Glutathione Reduction in Liver Tissue after Renal Ischemia Reperfusion
DOI:
https://doi.org/10.22100/jkh.v9i3.325Keywords:
Renal ischemia, Remote organs, Liver damage, Leukocyte, Oxidative stress.Abstract
Introduction: Renal ischemia reperfusion (IR) is a common cause of acute renal failure. Renal IR induces remote organ dysfunction such as lung, heart and liver. The aim of this study was to assess the role of leukocytes on the hepatic tissue glutathione as a liver antioxidant index after renal IR injury.
Methods: Inbred mice were subjected to either sham operation (sham donor) or bilateral renal IR injury that undergoes 50 min ischemia followed by 3h reperfusion (IR donor).
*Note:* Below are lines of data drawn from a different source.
-- pv_equiv track=rewrite | github.com/valetedd/code_iguess | lab.py | all_before_lab
-- ===== SOURCE A (Python) =====
-- def all_before_lab(list_lessons):
--     lessons_before_lab = list()
--     for i in list_lessons:
--         if "Laboratory" in i:
--             break
--         else:
--             lessons_before_lab.append(i)
--
--     return lessons_before_lab
-- ===== SOURCE B (Python) =====
-- def all_before_lab(list_lessons):
--     idx = next((i for i, x in enumerate(list_lessons) if "Laboratory" in x),
--                len(list_lessons))
--     return list_lessons[:idx]
-- ===== Notes on version B (the rewrite author's own statement) =====
-- stated objective: simpler
-- what changed: B computes only the integer index of the first 'Laboratory' entry (generator + next with default len) and returns the prefix by slicing, instead of accumulating a result list element by element with break.
import Mathlib
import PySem

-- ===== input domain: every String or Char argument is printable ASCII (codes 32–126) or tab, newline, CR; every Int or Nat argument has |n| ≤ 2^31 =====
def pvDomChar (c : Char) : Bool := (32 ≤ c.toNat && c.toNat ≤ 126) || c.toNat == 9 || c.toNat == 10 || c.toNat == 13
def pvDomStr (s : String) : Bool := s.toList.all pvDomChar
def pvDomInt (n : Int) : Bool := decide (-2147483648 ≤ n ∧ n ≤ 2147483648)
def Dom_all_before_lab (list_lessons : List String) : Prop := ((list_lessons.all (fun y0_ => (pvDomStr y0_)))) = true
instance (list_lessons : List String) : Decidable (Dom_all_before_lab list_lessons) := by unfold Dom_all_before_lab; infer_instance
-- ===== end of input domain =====

-- B replaces A's accumulate-and-break loop by computing the cutoff index of the first "Laboratory" entry and slicing the prefix (objective: simpler).
-- ===== PORT A =====
-- A: loop with append, break at the first element containing "Laboratory"
def all_before_lab (list_lessons : List String) : List String :=
  match list_lessons with
  | [] => []
  | i :: rest =>
    if PySem.Str.isIn "Laboratory" i then []
    else i :: all_before_lab rest

-- ===== PORT B =====
-- B: index of first match (default = length), then prefix by slicing
def labIdx (list_lessons : List String) : Nat :=
  match list_lessons.findIdx? (fun x => PySem.Str.isIn "Laboratory" x) with
  | some i => i
  | none => list_lessons.length

def all_before_lab_alt (list_lessons : List String) : List String :=
  list_lessons.take (labIdx list_lessons)

-- ===== PRECONDITION & SPEC =====
def Spec_all_before_lab (list_lessons : List String) (out : List String) : Prop := out = all_before_lab_alt list_lessons
instance (list_lessons : List String) (out : List String) : Decidable (Spec_all_before_lab list_lessons out) := by unfold Spec_all_before_lab; infer_instance

-- ===== CLAIM (what is proved, stated in full; the proofs are below) =====
def Claim_equal_all_before_lab : Prop := ∀ (list_lessons : List String), Dom_all_before_lab list_lessons → Spec_all_before_lab list_lessons (all_before_lab list_lessons)

-- ===== LEMMAS AND PROOFS =====

-- ===== VERDICT (by name: the statement is the Claim_ definition above) =====
theorem all_before_lab_eq (l : List String) : all_before_lab l = all_before_lab_alt l := by
  induction l with
  | nil => rfl
  | cons i rest ih =>
    by_cases h : PySem.Chars.isIn ['L','a','b','o','r','a','t','o','r','y'] i.toList = true
    · simp [all_before_lab, all_before_lab_alt, labIdx, List.findIdx?_cons, h]
    · cases hf : rest.findIdx? (fun x => PySem.Chars.isIn ['L','a','b','o','r','a','t','o','r','y'] x.toList) with
      | none =>
        simp [all_before_lab, all_before_lab_alt, labIdx, List.findIdx?_cons, h, hf] at ih ⊢
        exact ih
      | some j =>
        simp [all_before_lab, all_before_lab_alt, labIdx, List.findIdx?_cons, h, hf] at ih ⊢
        exact ih

theorem all_before_lab_spec : Claim_equal_all_before_lab := by
  intro l _
  exact all_before_lab_eq l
Mice were then anesthetized for collection of blood and liver samples. Leukocytes isolated from blood and then were transferred to two recipient groups: recipient mice that received leukocytes from sham-operated control mice and intact recipient mice that received leukocytes from IR mice. After 24h, recipient mice were anesthetized and blood and liver samples were collected.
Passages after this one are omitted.